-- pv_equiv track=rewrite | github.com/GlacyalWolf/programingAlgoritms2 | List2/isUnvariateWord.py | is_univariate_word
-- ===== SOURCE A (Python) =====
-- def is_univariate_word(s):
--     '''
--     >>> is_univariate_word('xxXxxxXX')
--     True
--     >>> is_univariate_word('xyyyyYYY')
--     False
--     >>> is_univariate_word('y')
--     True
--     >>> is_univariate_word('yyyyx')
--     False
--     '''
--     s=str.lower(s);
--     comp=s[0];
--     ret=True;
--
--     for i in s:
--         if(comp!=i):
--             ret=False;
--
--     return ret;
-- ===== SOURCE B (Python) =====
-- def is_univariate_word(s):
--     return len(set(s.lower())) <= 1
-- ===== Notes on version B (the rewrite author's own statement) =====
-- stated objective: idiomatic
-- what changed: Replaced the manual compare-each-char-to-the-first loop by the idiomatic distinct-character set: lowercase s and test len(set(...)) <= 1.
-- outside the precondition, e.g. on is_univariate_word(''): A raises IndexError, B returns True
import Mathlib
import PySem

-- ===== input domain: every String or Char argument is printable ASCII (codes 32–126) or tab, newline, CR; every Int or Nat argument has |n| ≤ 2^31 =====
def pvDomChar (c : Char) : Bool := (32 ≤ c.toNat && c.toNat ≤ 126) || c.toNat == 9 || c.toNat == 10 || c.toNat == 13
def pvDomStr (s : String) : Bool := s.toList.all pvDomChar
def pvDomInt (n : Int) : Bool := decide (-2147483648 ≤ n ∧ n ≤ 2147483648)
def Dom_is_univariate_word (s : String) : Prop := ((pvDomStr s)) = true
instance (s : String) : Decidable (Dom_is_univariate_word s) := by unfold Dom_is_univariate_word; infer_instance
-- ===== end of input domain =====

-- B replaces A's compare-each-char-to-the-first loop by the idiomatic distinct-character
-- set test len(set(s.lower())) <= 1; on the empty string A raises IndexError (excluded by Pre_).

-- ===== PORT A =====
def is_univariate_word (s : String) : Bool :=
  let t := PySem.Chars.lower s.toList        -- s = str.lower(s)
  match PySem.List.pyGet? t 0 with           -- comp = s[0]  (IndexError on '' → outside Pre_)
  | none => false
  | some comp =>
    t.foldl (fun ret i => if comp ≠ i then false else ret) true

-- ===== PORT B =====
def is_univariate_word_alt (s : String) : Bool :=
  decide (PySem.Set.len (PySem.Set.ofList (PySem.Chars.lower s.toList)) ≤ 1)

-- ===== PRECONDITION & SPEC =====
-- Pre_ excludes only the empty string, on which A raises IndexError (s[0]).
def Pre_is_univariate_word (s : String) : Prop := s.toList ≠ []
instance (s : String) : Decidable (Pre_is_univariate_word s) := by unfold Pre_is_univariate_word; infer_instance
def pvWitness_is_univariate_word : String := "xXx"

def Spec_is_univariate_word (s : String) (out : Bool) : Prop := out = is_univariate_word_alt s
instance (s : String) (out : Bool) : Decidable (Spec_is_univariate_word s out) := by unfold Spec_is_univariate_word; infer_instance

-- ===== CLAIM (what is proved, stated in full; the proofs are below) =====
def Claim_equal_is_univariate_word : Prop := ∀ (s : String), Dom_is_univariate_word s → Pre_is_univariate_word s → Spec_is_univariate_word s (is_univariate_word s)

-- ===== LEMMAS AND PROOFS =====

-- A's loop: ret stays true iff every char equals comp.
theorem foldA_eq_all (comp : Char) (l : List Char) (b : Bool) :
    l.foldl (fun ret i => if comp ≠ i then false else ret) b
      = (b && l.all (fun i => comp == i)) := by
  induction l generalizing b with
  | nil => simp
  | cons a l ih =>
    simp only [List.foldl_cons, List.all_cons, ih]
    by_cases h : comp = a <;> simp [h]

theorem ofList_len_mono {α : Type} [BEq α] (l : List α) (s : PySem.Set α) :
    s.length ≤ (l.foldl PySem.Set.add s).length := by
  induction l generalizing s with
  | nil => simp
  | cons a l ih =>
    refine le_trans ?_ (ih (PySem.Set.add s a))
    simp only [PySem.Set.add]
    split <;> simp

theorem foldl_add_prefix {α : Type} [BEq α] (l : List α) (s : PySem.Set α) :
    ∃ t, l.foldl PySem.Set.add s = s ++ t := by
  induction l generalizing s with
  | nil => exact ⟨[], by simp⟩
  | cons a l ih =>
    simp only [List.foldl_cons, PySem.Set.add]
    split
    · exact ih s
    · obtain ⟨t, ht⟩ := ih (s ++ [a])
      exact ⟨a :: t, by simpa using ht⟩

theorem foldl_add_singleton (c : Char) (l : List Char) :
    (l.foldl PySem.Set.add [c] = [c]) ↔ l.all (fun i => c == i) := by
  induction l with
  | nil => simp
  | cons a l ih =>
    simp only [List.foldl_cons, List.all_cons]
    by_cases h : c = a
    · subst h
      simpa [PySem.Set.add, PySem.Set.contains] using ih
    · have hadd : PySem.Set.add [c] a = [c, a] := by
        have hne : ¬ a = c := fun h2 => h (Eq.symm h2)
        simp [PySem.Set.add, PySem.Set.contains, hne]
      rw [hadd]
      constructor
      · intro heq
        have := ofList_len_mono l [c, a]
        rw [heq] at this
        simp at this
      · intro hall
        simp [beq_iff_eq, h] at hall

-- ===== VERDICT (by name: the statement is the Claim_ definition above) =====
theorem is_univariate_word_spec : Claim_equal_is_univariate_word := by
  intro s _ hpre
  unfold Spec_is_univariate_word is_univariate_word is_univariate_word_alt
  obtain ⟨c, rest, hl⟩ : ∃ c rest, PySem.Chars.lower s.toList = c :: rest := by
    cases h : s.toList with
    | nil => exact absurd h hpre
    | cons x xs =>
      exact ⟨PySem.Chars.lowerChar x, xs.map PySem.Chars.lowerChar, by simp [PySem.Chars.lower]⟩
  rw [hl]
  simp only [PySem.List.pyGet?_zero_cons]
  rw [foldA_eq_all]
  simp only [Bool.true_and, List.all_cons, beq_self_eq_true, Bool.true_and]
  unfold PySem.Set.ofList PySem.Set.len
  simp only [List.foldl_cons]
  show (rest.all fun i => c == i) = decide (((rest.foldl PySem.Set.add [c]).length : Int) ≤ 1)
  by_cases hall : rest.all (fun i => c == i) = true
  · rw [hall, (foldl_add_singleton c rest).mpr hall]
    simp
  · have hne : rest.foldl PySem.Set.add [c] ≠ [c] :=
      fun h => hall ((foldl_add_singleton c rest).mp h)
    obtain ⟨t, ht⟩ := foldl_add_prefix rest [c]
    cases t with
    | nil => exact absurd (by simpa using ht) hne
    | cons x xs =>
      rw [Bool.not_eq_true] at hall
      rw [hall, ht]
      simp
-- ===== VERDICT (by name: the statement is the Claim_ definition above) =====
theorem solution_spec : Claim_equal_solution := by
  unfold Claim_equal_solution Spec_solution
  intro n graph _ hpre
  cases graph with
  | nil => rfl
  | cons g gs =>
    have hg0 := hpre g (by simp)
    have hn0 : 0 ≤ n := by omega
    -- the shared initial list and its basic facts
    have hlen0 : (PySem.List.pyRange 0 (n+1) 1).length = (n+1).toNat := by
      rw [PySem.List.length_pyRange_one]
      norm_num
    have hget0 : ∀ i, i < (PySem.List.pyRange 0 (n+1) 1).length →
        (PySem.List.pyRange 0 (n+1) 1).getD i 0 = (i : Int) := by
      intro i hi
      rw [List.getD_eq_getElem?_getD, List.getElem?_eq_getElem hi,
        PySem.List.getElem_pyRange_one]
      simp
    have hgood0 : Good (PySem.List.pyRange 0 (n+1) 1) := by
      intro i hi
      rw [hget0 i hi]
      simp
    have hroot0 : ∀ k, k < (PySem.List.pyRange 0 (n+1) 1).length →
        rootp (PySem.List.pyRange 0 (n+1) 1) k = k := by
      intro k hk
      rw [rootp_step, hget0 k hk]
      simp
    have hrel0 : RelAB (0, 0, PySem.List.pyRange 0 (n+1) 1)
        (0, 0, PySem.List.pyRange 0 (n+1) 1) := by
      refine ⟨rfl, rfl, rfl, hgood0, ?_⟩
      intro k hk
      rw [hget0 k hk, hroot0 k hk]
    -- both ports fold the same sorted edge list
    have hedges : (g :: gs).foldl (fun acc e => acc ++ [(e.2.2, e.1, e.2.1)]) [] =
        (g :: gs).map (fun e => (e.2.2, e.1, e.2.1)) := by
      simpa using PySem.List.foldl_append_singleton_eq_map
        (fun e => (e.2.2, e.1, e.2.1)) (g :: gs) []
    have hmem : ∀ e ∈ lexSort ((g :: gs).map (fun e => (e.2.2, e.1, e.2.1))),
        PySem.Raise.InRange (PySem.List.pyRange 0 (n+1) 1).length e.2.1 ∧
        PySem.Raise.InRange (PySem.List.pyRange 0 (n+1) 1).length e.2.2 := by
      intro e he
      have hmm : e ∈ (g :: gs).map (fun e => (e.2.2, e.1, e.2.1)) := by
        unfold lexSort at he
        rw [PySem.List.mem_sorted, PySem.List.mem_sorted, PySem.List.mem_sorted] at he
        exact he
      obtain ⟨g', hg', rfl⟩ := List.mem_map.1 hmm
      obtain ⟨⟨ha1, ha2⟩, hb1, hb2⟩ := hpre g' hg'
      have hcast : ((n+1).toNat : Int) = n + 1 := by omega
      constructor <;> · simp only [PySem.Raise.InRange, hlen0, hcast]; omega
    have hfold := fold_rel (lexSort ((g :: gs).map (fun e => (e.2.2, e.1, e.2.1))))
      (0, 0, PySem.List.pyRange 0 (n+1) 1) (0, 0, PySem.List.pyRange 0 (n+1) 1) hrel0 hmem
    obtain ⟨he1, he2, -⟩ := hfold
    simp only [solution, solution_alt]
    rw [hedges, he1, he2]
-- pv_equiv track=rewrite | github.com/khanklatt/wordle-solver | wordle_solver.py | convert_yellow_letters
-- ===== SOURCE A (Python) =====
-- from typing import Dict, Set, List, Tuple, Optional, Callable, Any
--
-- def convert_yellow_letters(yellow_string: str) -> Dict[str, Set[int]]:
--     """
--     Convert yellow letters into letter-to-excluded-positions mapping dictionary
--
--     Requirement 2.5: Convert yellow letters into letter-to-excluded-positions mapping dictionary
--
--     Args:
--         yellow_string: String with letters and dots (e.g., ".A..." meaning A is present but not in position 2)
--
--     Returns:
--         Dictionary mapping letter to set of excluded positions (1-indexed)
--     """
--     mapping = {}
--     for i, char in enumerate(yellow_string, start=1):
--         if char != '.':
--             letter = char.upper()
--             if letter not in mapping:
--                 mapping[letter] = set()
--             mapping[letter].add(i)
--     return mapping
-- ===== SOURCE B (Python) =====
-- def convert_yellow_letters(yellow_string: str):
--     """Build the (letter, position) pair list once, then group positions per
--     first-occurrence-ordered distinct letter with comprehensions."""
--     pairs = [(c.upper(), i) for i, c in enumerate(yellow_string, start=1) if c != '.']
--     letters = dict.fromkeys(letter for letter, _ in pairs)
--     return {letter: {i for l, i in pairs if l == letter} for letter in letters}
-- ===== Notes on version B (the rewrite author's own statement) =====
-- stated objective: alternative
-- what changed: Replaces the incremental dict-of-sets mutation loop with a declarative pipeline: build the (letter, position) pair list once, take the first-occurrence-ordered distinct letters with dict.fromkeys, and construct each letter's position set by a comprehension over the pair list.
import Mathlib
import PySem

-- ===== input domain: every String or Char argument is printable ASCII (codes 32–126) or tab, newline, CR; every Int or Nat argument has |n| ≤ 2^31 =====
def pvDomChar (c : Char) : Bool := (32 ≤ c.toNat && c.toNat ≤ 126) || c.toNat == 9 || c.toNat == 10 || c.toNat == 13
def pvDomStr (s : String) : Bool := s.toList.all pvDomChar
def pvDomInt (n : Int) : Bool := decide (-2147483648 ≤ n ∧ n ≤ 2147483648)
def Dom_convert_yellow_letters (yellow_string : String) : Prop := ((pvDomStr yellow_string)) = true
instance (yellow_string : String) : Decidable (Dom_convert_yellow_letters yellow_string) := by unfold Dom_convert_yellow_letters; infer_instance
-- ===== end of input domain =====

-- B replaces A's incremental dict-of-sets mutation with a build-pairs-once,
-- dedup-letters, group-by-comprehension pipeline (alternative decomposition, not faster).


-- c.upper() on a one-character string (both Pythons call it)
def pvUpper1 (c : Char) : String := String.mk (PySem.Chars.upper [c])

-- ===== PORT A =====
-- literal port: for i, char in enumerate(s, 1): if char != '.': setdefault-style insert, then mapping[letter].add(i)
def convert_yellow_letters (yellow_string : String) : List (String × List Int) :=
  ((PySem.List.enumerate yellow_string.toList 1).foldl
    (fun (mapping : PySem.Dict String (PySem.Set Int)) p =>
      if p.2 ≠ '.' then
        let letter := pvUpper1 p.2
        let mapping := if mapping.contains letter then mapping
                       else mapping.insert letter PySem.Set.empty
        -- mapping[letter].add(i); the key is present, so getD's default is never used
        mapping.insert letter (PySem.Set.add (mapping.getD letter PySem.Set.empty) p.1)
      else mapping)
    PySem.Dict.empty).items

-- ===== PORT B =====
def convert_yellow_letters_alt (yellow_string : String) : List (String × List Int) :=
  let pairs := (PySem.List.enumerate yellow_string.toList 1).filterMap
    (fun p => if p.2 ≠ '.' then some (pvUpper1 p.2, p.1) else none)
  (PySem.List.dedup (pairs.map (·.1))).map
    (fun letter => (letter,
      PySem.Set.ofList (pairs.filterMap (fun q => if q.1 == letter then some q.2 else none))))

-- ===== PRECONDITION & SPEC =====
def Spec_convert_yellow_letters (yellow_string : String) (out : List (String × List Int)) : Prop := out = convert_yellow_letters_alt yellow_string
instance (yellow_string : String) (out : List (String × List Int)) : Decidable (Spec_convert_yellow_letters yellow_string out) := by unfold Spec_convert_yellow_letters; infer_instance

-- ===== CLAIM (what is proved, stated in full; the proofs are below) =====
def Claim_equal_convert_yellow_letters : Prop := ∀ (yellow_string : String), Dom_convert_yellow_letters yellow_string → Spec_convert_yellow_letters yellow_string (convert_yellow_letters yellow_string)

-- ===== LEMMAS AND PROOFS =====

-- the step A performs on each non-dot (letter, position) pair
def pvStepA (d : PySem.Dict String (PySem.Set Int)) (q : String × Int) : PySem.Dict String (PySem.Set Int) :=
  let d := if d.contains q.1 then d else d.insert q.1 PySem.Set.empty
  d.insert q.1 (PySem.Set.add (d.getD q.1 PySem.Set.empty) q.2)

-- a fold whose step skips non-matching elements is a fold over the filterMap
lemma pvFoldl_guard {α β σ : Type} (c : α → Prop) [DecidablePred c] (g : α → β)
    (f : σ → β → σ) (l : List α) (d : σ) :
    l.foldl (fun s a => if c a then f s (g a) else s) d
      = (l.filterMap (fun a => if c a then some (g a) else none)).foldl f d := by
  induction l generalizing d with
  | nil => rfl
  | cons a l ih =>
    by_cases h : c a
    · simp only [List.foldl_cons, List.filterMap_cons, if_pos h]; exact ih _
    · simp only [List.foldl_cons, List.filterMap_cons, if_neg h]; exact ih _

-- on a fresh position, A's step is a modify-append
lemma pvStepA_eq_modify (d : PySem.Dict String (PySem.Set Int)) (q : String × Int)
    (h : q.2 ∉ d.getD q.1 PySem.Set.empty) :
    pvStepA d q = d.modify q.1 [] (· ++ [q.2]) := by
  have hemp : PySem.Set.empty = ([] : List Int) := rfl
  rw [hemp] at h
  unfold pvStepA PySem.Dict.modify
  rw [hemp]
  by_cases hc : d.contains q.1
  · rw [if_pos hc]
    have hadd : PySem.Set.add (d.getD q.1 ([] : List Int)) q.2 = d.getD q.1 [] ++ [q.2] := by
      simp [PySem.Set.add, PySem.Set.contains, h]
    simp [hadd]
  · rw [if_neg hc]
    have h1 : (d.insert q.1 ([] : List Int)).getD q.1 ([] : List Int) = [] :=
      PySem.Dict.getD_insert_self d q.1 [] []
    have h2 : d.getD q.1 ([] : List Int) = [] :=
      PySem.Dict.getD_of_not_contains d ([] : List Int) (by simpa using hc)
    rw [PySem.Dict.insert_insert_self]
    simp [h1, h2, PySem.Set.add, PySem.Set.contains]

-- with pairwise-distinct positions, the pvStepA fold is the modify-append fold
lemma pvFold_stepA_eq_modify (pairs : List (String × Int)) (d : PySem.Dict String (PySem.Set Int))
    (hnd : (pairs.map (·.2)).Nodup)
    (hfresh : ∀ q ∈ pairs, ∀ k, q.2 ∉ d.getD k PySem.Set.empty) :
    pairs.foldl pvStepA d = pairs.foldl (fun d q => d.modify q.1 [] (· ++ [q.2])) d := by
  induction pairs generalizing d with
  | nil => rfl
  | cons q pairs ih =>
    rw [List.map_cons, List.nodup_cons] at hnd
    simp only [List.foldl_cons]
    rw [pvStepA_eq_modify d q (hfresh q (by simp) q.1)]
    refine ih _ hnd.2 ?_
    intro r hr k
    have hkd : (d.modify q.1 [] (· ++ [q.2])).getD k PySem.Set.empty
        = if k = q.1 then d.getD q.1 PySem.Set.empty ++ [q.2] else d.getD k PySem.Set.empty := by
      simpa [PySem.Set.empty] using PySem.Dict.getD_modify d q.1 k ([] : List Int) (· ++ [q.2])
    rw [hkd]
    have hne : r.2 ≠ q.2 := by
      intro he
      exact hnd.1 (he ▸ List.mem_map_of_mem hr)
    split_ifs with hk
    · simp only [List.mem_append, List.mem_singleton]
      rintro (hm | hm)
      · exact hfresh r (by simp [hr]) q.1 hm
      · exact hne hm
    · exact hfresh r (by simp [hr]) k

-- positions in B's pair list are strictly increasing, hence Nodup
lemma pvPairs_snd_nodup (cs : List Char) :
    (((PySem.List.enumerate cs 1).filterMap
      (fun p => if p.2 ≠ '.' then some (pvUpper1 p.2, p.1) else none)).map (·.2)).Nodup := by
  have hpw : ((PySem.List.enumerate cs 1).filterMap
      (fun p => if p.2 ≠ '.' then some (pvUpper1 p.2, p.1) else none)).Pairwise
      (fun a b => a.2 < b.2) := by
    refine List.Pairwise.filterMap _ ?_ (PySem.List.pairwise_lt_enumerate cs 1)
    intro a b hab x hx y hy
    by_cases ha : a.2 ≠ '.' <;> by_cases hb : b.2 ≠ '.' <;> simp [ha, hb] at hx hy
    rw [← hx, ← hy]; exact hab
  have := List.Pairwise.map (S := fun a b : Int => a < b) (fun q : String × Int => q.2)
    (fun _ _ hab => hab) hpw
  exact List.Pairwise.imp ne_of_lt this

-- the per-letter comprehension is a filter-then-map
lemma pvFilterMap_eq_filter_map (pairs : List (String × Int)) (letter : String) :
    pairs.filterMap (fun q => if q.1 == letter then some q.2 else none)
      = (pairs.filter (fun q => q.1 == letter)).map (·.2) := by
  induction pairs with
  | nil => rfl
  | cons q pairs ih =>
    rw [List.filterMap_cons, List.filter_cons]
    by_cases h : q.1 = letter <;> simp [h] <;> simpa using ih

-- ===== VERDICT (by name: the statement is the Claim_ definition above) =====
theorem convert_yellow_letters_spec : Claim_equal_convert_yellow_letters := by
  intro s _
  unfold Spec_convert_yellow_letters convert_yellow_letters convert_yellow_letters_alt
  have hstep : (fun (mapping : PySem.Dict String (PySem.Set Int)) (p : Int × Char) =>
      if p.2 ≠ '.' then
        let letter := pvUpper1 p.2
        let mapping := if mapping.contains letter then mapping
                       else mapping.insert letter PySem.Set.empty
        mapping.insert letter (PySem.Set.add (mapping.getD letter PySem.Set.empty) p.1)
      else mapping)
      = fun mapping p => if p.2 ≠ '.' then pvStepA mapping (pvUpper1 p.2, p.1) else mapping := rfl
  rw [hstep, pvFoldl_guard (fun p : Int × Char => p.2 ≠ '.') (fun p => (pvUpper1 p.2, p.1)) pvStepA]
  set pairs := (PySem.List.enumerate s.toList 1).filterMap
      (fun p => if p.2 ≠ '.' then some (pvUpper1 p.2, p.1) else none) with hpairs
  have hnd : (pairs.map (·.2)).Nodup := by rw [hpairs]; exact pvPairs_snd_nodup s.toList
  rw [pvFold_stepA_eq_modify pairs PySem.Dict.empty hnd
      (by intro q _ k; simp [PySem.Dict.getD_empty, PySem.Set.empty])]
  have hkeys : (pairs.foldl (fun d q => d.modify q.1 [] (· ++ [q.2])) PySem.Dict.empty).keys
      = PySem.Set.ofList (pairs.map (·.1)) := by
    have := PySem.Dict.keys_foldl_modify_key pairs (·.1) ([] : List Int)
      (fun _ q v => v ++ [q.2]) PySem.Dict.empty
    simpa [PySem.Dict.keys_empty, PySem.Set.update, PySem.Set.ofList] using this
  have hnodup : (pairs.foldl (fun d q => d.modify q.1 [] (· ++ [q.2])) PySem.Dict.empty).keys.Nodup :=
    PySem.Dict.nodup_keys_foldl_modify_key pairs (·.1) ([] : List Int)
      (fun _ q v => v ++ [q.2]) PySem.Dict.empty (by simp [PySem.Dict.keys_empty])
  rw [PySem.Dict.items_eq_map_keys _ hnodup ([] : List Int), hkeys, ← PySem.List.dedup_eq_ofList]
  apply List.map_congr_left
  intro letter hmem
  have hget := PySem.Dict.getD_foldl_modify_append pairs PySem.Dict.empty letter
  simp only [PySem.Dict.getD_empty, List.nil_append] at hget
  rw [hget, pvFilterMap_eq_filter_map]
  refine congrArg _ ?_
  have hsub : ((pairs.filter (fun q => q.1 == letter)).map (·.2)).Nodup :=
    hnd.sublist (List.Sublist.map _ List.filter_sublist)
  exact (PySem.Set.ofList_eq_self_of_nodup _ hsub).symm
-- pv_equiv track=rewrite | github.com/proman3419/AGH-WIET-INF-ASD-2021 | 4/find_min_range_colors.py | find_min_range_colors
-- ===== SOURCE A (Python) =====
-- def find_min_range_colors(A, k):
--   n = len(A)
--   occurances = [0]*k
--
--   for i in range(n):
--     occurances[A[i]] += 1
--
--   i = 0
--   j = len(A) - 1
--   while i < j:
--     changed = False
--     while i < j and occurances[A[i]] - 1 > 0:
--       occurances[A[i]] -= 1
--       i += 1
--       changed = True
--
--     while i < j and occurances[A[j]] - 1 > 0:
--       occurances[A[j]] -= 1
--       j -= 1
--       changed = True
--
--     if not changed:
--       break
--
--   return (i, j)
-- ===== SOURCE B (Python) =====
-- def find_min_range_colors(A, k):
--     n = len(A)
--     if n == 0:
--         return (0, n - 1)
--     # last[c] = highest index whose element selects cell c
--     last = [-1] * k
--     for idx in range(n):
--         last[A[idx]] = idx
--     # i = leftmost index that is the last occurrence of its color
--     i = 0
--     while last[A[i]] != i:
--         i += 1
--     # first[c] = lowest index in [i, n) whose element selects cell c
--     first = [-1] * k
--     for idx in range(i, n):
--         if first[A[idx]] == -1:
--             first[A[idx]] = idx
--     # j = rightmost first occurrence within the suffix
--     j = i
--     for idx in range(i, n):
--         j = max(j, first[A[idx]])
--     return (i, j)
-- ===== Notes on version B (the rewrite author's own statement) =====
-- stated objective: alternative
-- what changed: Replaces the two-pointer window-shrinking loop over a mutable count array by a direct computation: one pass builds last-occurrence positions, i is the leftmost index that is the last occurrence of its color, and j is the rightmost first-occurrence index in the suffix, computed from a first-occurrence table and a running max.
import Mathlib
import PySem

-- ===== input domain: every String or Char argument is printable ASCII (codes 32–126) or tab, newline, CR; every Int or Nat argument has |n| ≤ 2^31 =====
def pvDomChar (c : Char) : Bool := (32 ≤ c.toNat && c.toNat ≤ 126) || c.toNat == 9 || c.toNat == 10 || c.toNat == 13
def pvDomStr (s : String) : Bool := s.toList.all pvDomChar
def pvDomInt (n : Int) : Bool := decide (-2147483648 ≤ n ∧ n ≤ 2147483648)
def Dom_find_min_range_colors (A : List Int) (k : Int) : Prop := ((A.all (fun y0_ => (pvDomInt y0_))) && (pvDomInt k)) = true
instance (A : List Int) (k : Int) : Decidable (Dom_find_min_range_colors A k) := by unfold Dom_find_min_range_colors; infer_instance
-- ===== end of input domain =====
++++++
Quote the listing word for word from its first line through the line in which "return len(set(s.lower())) <= 1" appears.

-- pv_equiv track=rewrite | github.com/GlacyalWolf/programingAlgoritms2 | List2/isUnvariateWord.py | is_univariate_word
-- ===== SOURCE A (Python) =====
-- def is_univariate_word(s):
--     '''
--     >>> is_univariate_word('xxXxxxXX')
--     True
--     >>> is_univariate_word('xyyyyYYY')
--     False
--     >>> is_univariate_word('y')
--     True
--     >>> is_univariate_word('yyyyx')
--     False
--     '''
--     s=str.lower(s);
--     comp=s[0];
--     ret=True;
--
--     for i in s:
--         if(comp!=i):
--             ret=False;
--
--     return ret;
-- ===== SOURCE B (Python) =====
-- def is_univariate_word(s):
--     return len(set(s.lower())) <= 1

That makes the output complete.